-- pv_equiv track=rewrite | github.com/MrCasco/pass-technical-interviews | revenue_milestones.py | getMilestoneDays
-- ===== SOURCE A (Python) =====
-- def getMilestoneDays(revenues, milestones):
--     milestones = sorted([(milestone, i) for i, milestone  in enumerate(milestones)])
--     cur = 0
--     days = 0
--     total_revenue = 0
--     res = [-1]*len(milestones)
--     for revenue in revenues:
--         total_revenue += revenue
--         days += 1
--         if cur < len(milestones):
--             while cur < len(milestones) and total_revenue >= milestones[cur][0]:
--                 index = milestones[cur][1]
--                 res[index] = days
--                 cur += 1
--         else:
--             break
--     return res
-- ===== SOURCE B (Python) =====
-- def getMilestoneDays(revenues, milestones):
--     prefixes = []
--     total = 0
--     for r in revenues:
--         total += r
--         prefixes.append(total)
--     res = []
--     for m in milestones:
--         day = -1
--         for i, p in enumerate(prefixes):
--             if p >= m:
--                 day = i + 1
--                 break
--         res.append(day)
--     return res
-- ===== Notes on version B (the rewrite author's own statement) =====
-- stated objective: simpler
-- what changed: Replaces the sort+cursor merge sweep over (milestone,index) pairs with a prefix-sum table built once and an independent linear first-match scan per milestone in original order, removing the sorting and index remapping.
import Mathlib
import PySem
-- pv_equiv track=rewrite | github.com/NTC223/DataWarehouse | be/app/services/olap_router.py | map_columns_to_dimensions
-- ===== SOURCE A (Python) =====
-- from typing import List, Dict, Set, Tuple, Optional, Any, FrozenSet
--
-- DIMENSION_COLUMNS = {
--     "time": ["year", "quarter", "month"],
--     "product": ["product_key"],
--     "customer": ["customer_type", "customer_key", "state", "city"],
--     "store": ["store_key"],
-- }
--
-- def map_columns_to_dimensions(columns: List[str]) -> Set[str]:
--     """
--     Ánh xạ từ danh sách cột sang các dimension.
--
--     Args:
--         columns: List tên cột (VD: ["year", "product_key"])
--
--     Returns:
--         Set các dimension (VD: {"time", "product"})
--     """
--     dimensions = set()
--
--     for col in columns:
--         for dim, dim_cols in DIMENSION_COLUMNS.items():
--             if col in dim_cols:
--                 dimensions.add(dim)
--                 break
--
--     return dimensions
-- ===== SOURCE B (Python) =====
-- from typing import List, Dict, Set, Tuple, Optional, Any, FrozenSet
--
-- DIMENSION_COLUMNS = {
--     "time": ["year", "quarter", "month"],
--     "product": ["product_key"],
--     "customer": ["customer_type", "customer_key", "state", "city"],
--     "store": ["store_key"],
-- }
--
-- # reverse index built once: column name -> dimension name
-- _COLUMN_TO_DIM = {col: dim for dim, cols in DIMENSION_COLUMNS.items() for col in cols}
--
-- def map_columns_to_dimensions(columns: List[str]) -> Set[str]:
--     return {_COLUMN_TO_DIM[col] for col in columns if col in _COLUMN_TO_DIM}
-- ===== Notes on version B (the rewrite author's own statement) =====
-- stated objective: faster
-- what changed: Replaces the per-column inner scan over DIMENSION_COLUMNS (with break) by a reverse column->dimension index built once at module load and a single-pass set comprehension over the input.
import Mathlib
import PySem

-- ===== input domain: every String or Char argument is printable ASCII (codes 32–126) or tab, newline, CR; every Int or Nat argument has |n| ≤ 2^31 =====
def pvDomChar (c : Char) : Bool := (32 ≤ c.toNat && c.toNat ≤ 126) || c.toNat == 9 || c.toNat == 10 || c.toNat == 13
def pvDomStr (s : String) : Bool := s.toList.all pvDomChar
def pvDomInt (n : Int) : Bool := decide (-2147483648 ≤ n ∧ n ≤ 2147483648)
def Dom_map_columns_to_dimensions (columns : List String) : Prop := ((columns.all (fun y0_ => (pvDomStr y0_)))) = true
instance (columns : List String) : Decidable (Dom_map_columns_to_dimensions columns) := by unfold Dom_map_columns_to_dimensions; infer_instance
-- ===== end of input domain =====

-- B replaces A's per-column inner scan (with break) by a reverse column->dimension index built once plus a single-pass set comprehension (objective: simpler).

-- ===== PORT A =====
def pvDIM : List (String × List String) :=
  [("time", ["year", "quarter", "month"]),
   ("product", ["product_key"]),
   ("customer", ["customer_type", "customer_key", "state", "city"]),
   ("store", ["store_key"])]

-- inner 'for dim, dim_cols in DIMENSION_COLUMNS.items(): if col in dim_cols: add; break'
def pvInnerA (col : String) (s : PySem.Set String) : List (String × List String) → PySem.Set String
  | [] => s
  | (dim, cols) :: rest => if col ∈ cols then PySem.Set.add s dim else pvInnerA col s rest

def map_columns_to_dimensions (columns : List String) : List String :=
  columns.foldl (fun s col => pvInnerA col s pvDIM) PySem.Set.empty

-- ===== PORT B =====
-- _COLUMN_TO_DIM = {col: dim for dim, cols in DIMENSION_COLUMNS.items() for col in cols}
def pvCol2Dim : PySem.Dict String String :=
  pvDIM.foldl (fun d p => p.2.foldl (fun d c => d.insert c p.1) d) PySem.Dict.empty

def map_columns_to_dimensions_alt (columns : List String) : List String :=
  columns.foldl (fun s col =>
    match pvCol2Dim.get? col with
    | some dim => PySem.Set.add s dim
    | none => s) PySem.Set.empty

-- ===== PRECONDITION & SPEC =====
def Spec_map_columns_to_dimensions (columns : List String) (out : List String) : Prop := out = map_columns_to_dimensions_alt columns
instance (columns : List String) (out : List String) : Decidable (Spec_map_columns_to_dimensions columns out) := by unfold Spec_map_columns_to_dimensions; infer_instance

-- ===== CLAIM (what is proved, stated in full; the proofs are below) =====
def Claim_equal_map_columns_to_dimensions : Prop := ∀ (columns : List String), Dom_map_columns_to_dimensions columns → Spec_map_columns_to_dimensions columns (map_columns_to_dimensions columns)

-- ===== LEMMAS AND PROOFS =====

-- the per-column step of A equals the per-column step of B, for every column string
theorem pv_step_eq (col : String) (s : PySem.Set String) :
    pvInnerA col s pvDIM =
      (match pvCol2Dim.get? col with
       | some dim => PySem.Set.add s dim
       | none => s) := by
  by_cases h1 : col = "year"
  · subst h1; rfl
  by_cases h2 : col = "quarter"
  · subst h2; rfl
  by_cases h3 : col = "month"
  · subst h3; rfl
  by_cases h4 : col = "product_key"
  · subst h4; rfl
  by_cases h5 : col = "customer_type"
  · subst h5; rfl
  by_cases h6 : col = "customer_key"
  · subst h6; rfl
  by_cases h7 : col = "state"
  · subst h7; rfl
  by_cases h8 : col = "city"
  · subst h8; rfl
  by_cases h9 : col = "store_key"
  · subst h9; rfl
  have g1 : ("year" == col) = false := by rw [beq_eq_false_iff_ne]; exact fun e => h1 e.symm
  have g2 : ("quarter" == col) = false := by rw [beq_eq_false_iff_ne]; exact fun e => h2 e.symm
  have g3 : ("month" == col) = false := by rw [beq_eq_false_iff_ne]; exact fun e => h3 e.symm
  have g4 : ("product_key" == col) = false := by rw [beq_eq_false_iff_ne]; exact fun e => h4 e.symm
  have g5 : ("customer_type" == col) = false := by rw [beq_eq_false_iff_ne]; exact fun e => h5 e.symm
  have g6 : ("customer_key" == col) = false := by rw [beq_eq_false_iff_ne]; exact fun e => h6 e.symm
  have g7 : ("state" == col) = false := by rw [beq_eq_false_iff_ne]; exact fun e => h7 e.symm
  have g8 : ("city" == col) = false := by rw [beq_eq_false_iff_ne]; exact fun e => h8 e.symm
  have g9 : ("store_key" == col) = false := by rw [beq_eq_false_iff_ne]; exact fun e => h9 e.symm
  simp [pvInnerA, pvDIM, pvCol2Dim, PySem.Dict.get?, PySem.Dict.insert, PySem.Dict.empty, List.find?, g1, g2, g3, g4, g5, g6, g7, g8, g9, h1, h2, h3, h4, h5, h6, h7, h8, h9]

-- ===== VERDICT (by name: the statement is the Claim_ definition above) =====
theorem map_columns_to_dimensions_spec : Claim_equal_map_columns_to_dimensions := by
  intro columns _
  show _ = _
  unfold map_columns_to_dimensions map_columns_to_dimensions_alt
  rw [show (fun (s : PySem.Set String) col => pvInnerA col s pvDIM)
        = (fun (s : PySem.Set String) col =>
            match pvCol2Dim.get? col with
            | some dim => PySem.Set.add s dim
            | none => s)
      from funext fun s => funext fun col => pv_step_eq col s]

■ ■ ■

## Prompt
Which of the lines above hold the word "time"? Copy each one.

## Result of the exercise
--     "time": ["year", "quarter", "month"],
--         Set các dimension (VD: {"time", "product"})
--     "time": ["year", "quarter", "month"],
  [("time", ["year", "quarter", "month"]),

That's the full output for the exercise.